夜色如墨,泼洒在晋西北的黄土沟壑里。赵铁锤攥着那把豁了口的砍刀,指节因为用力而泛白,耳边还回荡着半小时前鬼子掷弹筒的轰鸣。三排的弟兄们蜷缩在临时挖就的猫耳洞里,每个人的脸上都糊着一层黄土,唯有眼睛亮得像寒星。
“排长,鬼子怕是要摸上来了。”通信员小豆子凑过来,声音压得极低,怀里还揣着那部滋滋作响的电台。他才十六岁,脸上的绒毛还没褪净,却已经跟着队伍打了三场硬仗。
赵铁锤咬了咬牙,从干粮袋里摸出半块掺了沙土的窝头,塞到小豆子手里:“先垫垫,鬼子的嗅觉比狼还灵,咱们这处隘口,是他们进根据地的必经之路,丢不得。”
话音刚落,隘口下方传来一阵细碎的响动,像是有人踩碎了枯枝。赵铁锤立刻按住小豆子的肩膀,两人同时缩紧了身子。月光从云缝里漏下来,依稀能看见十几个黑影正猫着腰往上爬,钢盔的反光在夜色里一闪而过。
“是鬼子的斥候。”赵铁锤低声判断,右手已经摸到了挂在腰间的手榴弹。三排的弟兄们也都醒了,没人说话,只有拉枪栓的声音在寂静的夜里格外清晰。
黑影越爬越近,离隘口的工事只有二十步。赵铁锤盯着最前头那个扛着歪把子机枪的鬼子,心里默数着数字。等到对方抬脚要跨上一块巨石时,他猛地吼道:“打!”
手榴弹率先飞了出去,在鬼子堆里炸开一团火光。紧接着,步枪声、砍刀劈砍的声音、还有战士们的呐喊声,瞬间撕裂了山谷的宁静。小豆子抱着电台,一边躲避着飞溅的弹片,一边嘶哑地喊:“排长,东边又上来一队鬼子!”
赵铁锤眼角的余光瞥见东边的山坡上人影攒动,心里咯噔一下。他们这三排人,拢共才三十来个,弹药更是少得可怜,要是被鬼子两面夹击,怕是要全军覆没。
“一班长!”赵铁锤吼道,“带你的人守住东边,用石头砸,用刺刀捅,别让鬼子靠近工事!”
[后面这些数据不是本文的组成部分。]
-- pv_equiv track=rewrite | github.com/heitorchang/learn-code | battles/challenges/created/my-solutions/booAnalysis.py | booAnalysis
-- ===== SOURCE A (Python) =====
-- def isBoo(s):
--     if len(s) == 0:
--         return False
--     if s[0] == 'u':
--         return False
--     try:
--         uleftidx = s.index('u')
--     except ValueError:
--         return False
--
--     try:
--         urightidx = s.rindex('u') + 1
--     except ValueError:
--         return False
--
--     for i in range(uleftidx, urightidx):
--         if s[i] != 'u':
--             return False
--
--     leftos = s[:uleftidx]
--     rightos = s[urightidx:]
--
--     return leftos == rightos
--
-- def booAnalysis(s):
--     lens = len(s)
--     maxboo = 0
--     for boo1left in range(lens+1):
--         for boo1right in range(boo1left, lens+1):
--             for boo2left in range(boo1right, lens+1):
--                 for boo2right in range(boo2left, lens+1):
--                     boo1 = s[boo1left:boo1right]
--                     boo2 = s[boo2left:boo2right]
--
--                     if isBoo(boo1):
--                         maxboo = max(maxboo, len(boo1))
--
--                     if isBoo(boo2):
--                         maxboo = max(maxboo, len(boo2))
--
--                     if isBoo(boo1) and isBoo(boo2):
--                         maxboo = max(maxboo, len(boo1) + len(boo2))
--     return maxboo
-- ===== SOURCE B (Python) =====
-- def isBoo(s):
--     if len(s) == 0:
--         return False
--     if s[0] == 'u':
--         return False
--     try:
--         uleftidx = s.index('u')
--     except ValueError:
--         return False
--
--     try:
--         urightidx = s.rindex('u') + 1
--     except ValueError:
--         return False
--
--     for i in range(uleftidx, urightidx):
--         if s[i] != 'u':
--             return False
--
--     leftos = s[:uleftidx]
--     rightos = s[urightidx:]
--
--     return leftos == rightos
--
-- def booAnalysis(s):
--     n = len(s)
--     ans = 0
--     bestEnd = []  # bestEnd[e] = max length of a boo substring lying inside s[:e]
--     for r in range(n + 1):
--         cur = bestEnd[-1] if bestEnd else 0
--         for l in range(r + 1):
--             if isBoo(s[l:r]):
--                 length = r - l
--                 ans = max(ans, length)                      # one boo
--                 if bestEnd[l] > 0:                          # two disjoint boos
--                     ans = max(ans, length + bestEnd[l])
--                 cur = max(cur, length)
--         bestEnd.append(cur)
--     return ans
-- ===== Notes on version B (the rewrite author's own statement) =====
-- stated objective: faster
-- what changed: Replaces the quadruple loop over all ordered pairs of candidate intervals (O(n^4) interval pairs, each checked with isBoo) by one pass over single intervals that records, per right endpoint, the best boo length ending by that position (prefix maximum), so the best disjoint partner of each boo is a single O(1) lookup.
import Mathlib
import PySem

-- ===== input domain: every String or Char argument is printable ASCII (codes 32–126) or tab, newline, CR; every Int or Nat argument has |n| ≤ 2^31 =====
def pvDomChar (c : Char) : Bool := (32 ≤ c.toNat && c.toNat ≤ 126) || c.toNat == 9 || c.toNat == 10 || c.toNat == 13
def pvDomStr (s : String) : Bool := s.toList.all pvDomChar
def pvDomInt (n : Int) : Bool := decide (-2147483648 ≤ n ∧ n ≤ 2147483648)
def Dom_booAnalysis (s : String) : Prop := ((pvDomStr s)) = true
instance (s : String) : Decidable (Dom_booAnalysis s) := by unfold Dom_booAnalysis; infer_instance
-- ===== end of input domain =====

-- B replaces A's quadruple interval loop by one pass over single intervals with a prefix-maximum
-- table of the best boo ending by each position (objective: faster, asymptotically).

-- ===== PORT A =====
-- Both Pythons share the helper isBoo; this is its port, on the slice's character list.
-- s.index('u') is ported as the first occurrence of the character 'u' (the needle is one char);
-- s.rindex('u') is ported by hand as len - 1 - (index of 'u' in the reversed list), which is exact.
def isBooP (t : List Char) : Bool :=
  if t.length = 0 then false
  else if PySem.List.pyGet? t 0 == some 'u' then false
  else
    match PySem.List.index? t 'u' with
    | none => false            -- ValueError from s.index
    | some ul =>
      match PySem.List.index? t.reverse 'u' with
      | none => false          -- ValueError from s.rindex (unreachable: 'u' ∈ t here)
      | some j =>
        let ur : Nat := (t.length - 1 - j) + 1
        -- for i in range(uleftidx, urightidx): if s[i] != 'u': return False
        if (PySem.List.pyRange (ul : Int) (ur : Int)).all
            (fun i => PySem.List.pyGet? t i == some 'u') then
          -- leftos == rightos
          PySem.List.slice t none (some (ul : Int)) == PySem.List.slice t (some (ur : Int)) none
        else false

def booAnalysis (s : String) : Int :=
  let t := s.toList
  let lens : Int := t.length
  (PySem.List.pyRange 0 (lens + 1)).foldl (fun m b1l =>
    (PySem.List.pyRange b1l (lens + 1)).foldl (fun m b1r =>
      (PySem.List.pyRange b1r (lens + 1)).foldl (fun m b2l =>
        (PySem.List.pyRange b2l (lens + 1)).foldl (fun m b2r =>
          let boo1 := PySem.List.slice t (some b1l) (some b1r)
          let boo2 := PySem.List.slice t (some b2l) (some b2r)
          let m := if isBooP boo1 then max m (boo1.length : Int) else m
          let m := if isBooP boo2 then max m (boo2.length : Int) else m
          if isBooP boo1 && isBooP boo2 then
            max m ((boo1.length : Int) + (boo2.length : Int))
          else m) m) m) m) 0

-- ===== PORT B =====
-- bestEnd[l] is read only when isBoo(s[l:r]) holds, hence in range; .getD 0 is a total rendering.
def booAnalysis_alt (s : String) : Int :=
  let t := s.toList
  let n : Int := t.length
  ((PySem.List.pyRange 0 (n + 1)).foldl (fun (st : Int × List Int) r =>
      let cur : Int := if st.2 == [] then 0 else (PySem.List.pyGet? st.2 (-1)).getD 0
      let p := (PySem.List.pyRange 0 (r + 1)).foldl (fun (p : Int × Int) l =>
          if isBooP (PySem.List.slice t (some l) (some r)) then
            let length := r - l
            let ans := max p.1 length
            let b := (PySem.List.pyGet? st.2 l).getD 0
            let ans := if b > 0 then max ans (length + b) else ans
            (ans, max p.2 length)
          else p) (st.1, cur)
      (p.1, st.2 ++ [p.2])) ((0 : Int), ([] : List Int))).1

-- ===== PRECONDITION & SPEC =====
def Spec_booAnalysis (s : String) (out : Int) : Prop := out = booAnalysis_alt s
instance (s : String) (out : Int) : Decidable (Spec_booAnalysis s out) := by unfold Spec_booAnalysis; infer_instance

-- ===== CLAIM (what is proved, stated in full; the proofs are below) =====
def Claim_equal_booAnalysis : Prop := ∀ (s : String), Dom_booAnalysis s → Spec_booAnalysis s (booAnalysis s)

-- ===== LEMMAS AND PROOFS =====

def pvSub (t : List Char) (l r : Nat) : List Char := (t.drop l).take (r - l)
def pvP (t : List Char) (l r : Nat) : Bool := isBooP (pvSub t l r)
-- max of a list of nonnegative candidates
def pvFm (xs : List Int) : Int := xs.foldl max 0
def pvVal (t : List Char) (l r : Nat) : Int := if pvP t l r then ((r - l : Nat) : Int) else 0
def pvBestAt (t : List Char) (r : Nat) : Int := pvFm ((List.range (r + 1)).map (fun l => pvVal t l r))
def pvBestIn (t : List Char) : Nat → Int
  | 0 => pvBestAt t 0
  | e + 1 => max (pvBestIn t e) (pvBestAt t (e + 1))
def pvG (t : List Char) (l r : Nat) : Int := if pvP t l r then ((r - l : Nat) : Int) + pvBestIn t l else 0
def pvAnsAt (t : List Char) (r : Nat) : Int := pvFm ((List.range (r + 1)).map (fun l => pvG t l r))
def pvAnsUpto (t : List Char) : Nat → Int
  | 0 => pvAnsAt t 0
  | r + 1 => max (pvAnsUpto t r) (pvAnsAt t (r + 1))

-- A's per-quadruple contribution and the nested suprema of A's four loops
def pvHq (t : List Char) (b1l b1r b2l b2r : Int) : Int :=
  let boo1 := PySem.List.slice t (some b1l) (some b1r)
  let boo2 := PySem.List.slice t (some b2l) (some b2r)
  max (max (if isBooP boo1 then (boo1.length : Int) else 0)
           (if isBooP boo2 then (boo2.length : Int) else 0))
      (if isBooP boo1 && isBooP boo2 then (boo1.length : Int) + (boo2.length : Int) else 0)
def pvS3 (t : List Char) (n b1l b1r b2l : Int) : Int :=
  pvFm ((PySem.List.pyRange b2l (n + 1)).map (pvHq t b1l b1r b2l))
def pvS2 (t : List Char) (n b1l b1r : Int) : Int :=
  pvFm ((PySem.List.pyRange b1r (n + 1)).map (pvS3 t n b1l b1r))
def pvS1 (t : List Char) (n b1l : Int) : Int :=
  pvFm ((PySem.List.pyRange b1l (n + 1)).map (pvS2 t n b1l))
def pvS0 (t : List Char) (n : Int) : Int :=
  pvFm ((PySem.List.pyRange 0 (n + 1)).map (pvS1 t n))
lemma pvFm_nonneg (xs : List Int) : 0 ≤ pvFm xs := (PySem.List.le_foldl_max xs 0).1
lemma pvLe_fm {x : Int} {xs : List Int} (h : x ∈ xs) : x ≤ pvFm xs := (PySem.List.le_foldl_max xs 0).2 x h
lemma pvFm_le {xs : List Int} {c : Int} (h0 : 0 ≤ c) (h : ∀ x ∈ xs, x ≤ c) : pvFm xs ≤ c := by
  rcases PySem.List.foldl_max_mem xs 0 with h' | h'
  · rw [pvFm, h']; exact h0
  · exact h _ h'
lemma pvFm_shift (xs : List Int) : ∀ a : Int, 0 ≤ a → xs.foldl max a = max a (pvFm xs) := by
  induction xs with
  | nil => intro a ha; simp [pvFm, max_eq_left ha]
  | cons h t ih =>
    intro a ha
    have h1 := ih (max a h) (le_trans ha (le_max_left _ _))
    have h2 := ih (max 0 h) (le_max_left _ _)
    simp only [List.foldl_cons, pvFm] at *
    rw [h1, h2, ← max_assoc, ← max_assoc, max_eq_left ha]
lemma pvFoldA (xs : List Int) (f : Int → Int → Int) (F : Int → Int)
    (hstep : ∀ m x, x ∈ xs → 0 ≤ m → f m x = max m (F x))
    (hF : ∀ x ∈ xs, 0 ≤ F x) :
    ∀ m0 : Int, 0 ≤ m0 → xs.foldl f m0 = max m0 (pvFm (xs.map F)) := by
  induction xs with
  | nil => intro m0 hm; simp [pvFm, max_eq_left hm]
  | cons h t ih =>
    intro m0 hm
    have hb : f m0 h = max m0 (F h) := hstep m0 h (by simp) hm
    have hFh : 0 ≤ F h := hF h (by simp)
    simp only [List.foldl_cons, List.map_cons, hb]
    rw [ih (fun m x hx => hstep m x (by simp [hx])) (fun x hx => hF x (by simp [hx])) _
        (le_trans hm (le_max_left _ _))]
    show _ = max m0 (pvFm (F h :: t.map F))
    have : pvFm (F h :: t.map F) = max (max 0 (F h)) (pvFm (t.map F)) := by
      simp only [pvFm, List.foldl_cons]
      exact pvFm_shift _ _ (le_max_left _ _)
    rw [this, max_eq_right hFh, ← max_assoc]
lemma pvFm_snoc (xs : List Int) (a : Int) : pvFm (xs ++ [a]) = max (pvFm xs) a := by
  simp [pvFm, List.foldl_append]
lemma pvP_lt {t : List Char} {l r : Nat} (h : pvP t l r = true) : l < r := by
  by_contra hc
  have : r - l = 0 := by omega
  simp [pvP, pvSub, this, isBooP] at h
lemma pvLength_sub {t : List Char} {l r : Nat} (_hlr : l ≤ r) (hr : r ≤ t.length) :
    (pvSub t l r).length = r - l := by
  simp [pvSub]; omega
lemma pvBestIn_nonneg (t : List Char) (e : Nat) : 0 ≤ pvBestIn t e := by
  cases e with
  | zero => exact pvFm_nonneg _
  | succ e => exact le_trans (pvFm_nonneg _) (le_max_right _ _)
lemma pvBestAt_le_bestIn (t : List Char) {r e : Nat} (h : r ≤ e) : pvBestAt t r ≤ pvBestIn t e := by
  induction e with
  | zero => have : r = 0 := by omega
            subst this; exact le_refl _
  | succ e ih =>
    rcases lt_or_ge r (e+1) with h' | h'
    · exact le_trans (ih (by omega)) (le_max_left _ _)
    · have : r = e + 1 := by omega
      subst this; exact le_max_right _ _
lemma pvVal_le_bestIn (t : List Char) {l r e : Nat} (hre : r ≤ e) : pvVal t l r ≤ pvBestIn t e := by
  by_cases hlr : l ≤ r
  · refine le_trans ?_ (pvBestAt_le_bestIn t hre)
    exact pvLe_fm (List.mem_map.mpr ⟨l, List.mem_range.mpr (by omega), rfl⟩)
  · have : pvVal t l r = 0 := by
      rcases hp : pvP t l r with _ | _
      · simp [pvVal, hp]
      · exact absurd (pvP_lt hp) (by omega)
    rw [this]; exact pvBestIn_nonneg t e
lemma pvBestAt_attain (t : List Char) (r : Nat) :
    pvBestAt t r = 0 ∨ ∃ l, l ≤ r ∧ pvP t l r = true ∧ pvBestAt t r = ((r - l : Nat) : Int) := by
  rcases PySem.List.foldl_max_mem ((List.range (r + 1)).map (fun l => pvVal t l r)) 0 with h | h
  · left; exact h
  · rcases List.mem_map.mp h with ⟨l, hl, hv⟩
    rcases hp : pvP t l r with _ | _
    · left; rw [pvBestAt, pvFm, ← hv]; simp [pvVal, hp]
    · right; exact ⟨l, by have := List.mem_range.mp hl; omega, hp, by
        rw [pvBestAt, pvFm, ← hv]; simp [pvVal, hp]⟩
lemma pvBestIn_attain (t : List Char) (e : Nat) :
    pvBestIn t e = 0 ∨ ∃ l r, l ≤ r ∧ r ≤ e ∧ pvP t l r = true ∧ pvBestIn t e = ((r - l : Nat) : Int) := by
  induction e with
  | zero =>
    rcases pvBestAt_attain t 0 with h | ⟨l, hl, hp, hv⟩
    · left; exact h
    · right; exact ⟨l, 0, hl, le_refl _, hp, hv⟩
  | succ e ih =>
    by_cases h : pvBestAt t (e+1) ≤ pvBestIn t e
    · rw [show pvBestIn t (e+1) = max (pvBestIn t e) (pvBestAt t (e+1)) from rfl, max_eq_left h]
      rcases ih with h' | ⟨l, r, h1, h2, h3, h4⟩
      · left; exact h'
      · right; exact ⟨l, r, h1, by omega, h3, h4⟩
    · rw [show pvBestIn t (e+1) = max (pvBestIn t e) (pvBestAt t (e+1)) from rfl, max_eq_right (by omega)]
      rcases pvBestAt_attain t (e+1) with h' | ⟨l, hl, hp, hv⟩
      · left; exact h'
      · right; exact ⟨l, e+1, hl, le_refl _, hp, hv⟩
lemma pvAnsUpto_nonneg (t : List Char) (m : Nat) : 0 ≤ pvAnsUpto t m := by
  cases m with
  | zero => exact pvFm_nonneg _
  | succ m => exact le_trans (pvFm_nonneg _) (le_max_right _ _)
lemma pvAnsAt_le_ansUpto (t : List Char) {r m : Nat} (h : r ≤ m) : pvAnsAt t r ≤ pvAnsUpto t m := by
  induction m with
  | zero => have : r = 0 := by omega
            subst this; exact le_refl _
  | succ m ih =>
    rcases lt_or_ge r (m+1) with h' | h'
    · exact le_trans (ih (by omega)) (le_max_left _ _)
    · have : r = m + 1 := by omega
      subst this; exact le_max_right _ _
lemma pvG_le_ansUpto (t : List Char) {l r m : Nat} (hlr : l ≤ r) (hrm : r ≤ m) :
    pvG t l r ≤ pvAnsUpto t m := by
  refine le_trans ?_ (pvAnsAt_le_ansUpto t hrm)
  exact pvLe_fm (List.mem_map.mpr ⟨l, List.mem_range.mpr (by omega), rfl⟩)
lemma pvAnsUpto_le (t : List Char) {m : Nat} {c : Int} (h0 : 0 ≤ c)
    (h : ∀ l r, l ≤ r → r ≤ m → pvG t l r ≤ c) : pvAnsUpto t m ≤ c := by
  have hAt : ∀ r ≤ m, pvAnsAt t r ≤ c := by
    intro r hr
    refine pvFm_le h0 ?_
    intro x hx
    rcases List.mem_map.mp hx with ⟨l, hl, hv⟩
    by_cases hlr : l ≤ r
    · rw [← hv]; exact h l r hlr hr
    · have : pvP t l r = false := by
        rcases hp : pvP t l r with _|_
        · rfl
        · exact absurd (pvP_lt hp) (by omega)
      rw [← hv]; simp [pvG, this]; exact h0
  have key : ∀ m', (∀ r, r ≤ m' → pvAnsAt t r ≤ c) → pvAnsUpto t m' ≤ c := by
    intro m'
    induction m' with
    | zero => intro hA; exact hA 0 (le_refl _)
    | succ m' ih =>
      intro hA
      exact max_le (ih (fun r hr => hA r (by omega))) (hA (m'+1) (le_refl _))
  exact key m hAt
一班长是个山东大汉,闻言抡起步枪就冲了过去,吼着:“跟我来!让小鬼子尝尝爷爷的厉害!”
战斗打得异常惨烈。鬼子的火力越来越猛,掷弹筒的炮弹接二连三地落在工事里,黄土混合着硝烟呛得人喘不过气。赵铁锤的胳膊被弹片划开一道口子,鲜血浸透了粗布军装,他却浑然不觉,只是挥舞着砍刀,将一个翻上工事的鬼子砍翻在地。
就在这时,小豆子突然喊道:“排长!主力部队的信号!是冲锋号!”
赵铁锤猛地抬头,果然听见山谷外传来一阵激昂的号声,那声音穿透硝烟,像是一道光,照亮了每个人的眼睛。弟兄们的士气瞬间高涨,呐喊声震得山壁嗡嗡作响。
“弟兄们,主力来了!跟我冲!”赵铁锤振臂高呼,率先跳出工事。三十多个伤痕累累的战士,像是三十多把出鞘的钢刀,迎着鬼子的炮火冲了上去。
夜色里,枪声、炮声、呐喊声交织在一起。赵铁锤看见小豆子抱着电台,跟在自己身后跑,脸上满是硝烟,却笑得格外灿烂。他知道,这场仗,他们赢定了。因为这片黄土坡上,埋着无数先烈的忠魂,更埋着中国人永不屈服的骨气。
风卷着硝烟往远处飘去,天边已经泛起了鱼肚白。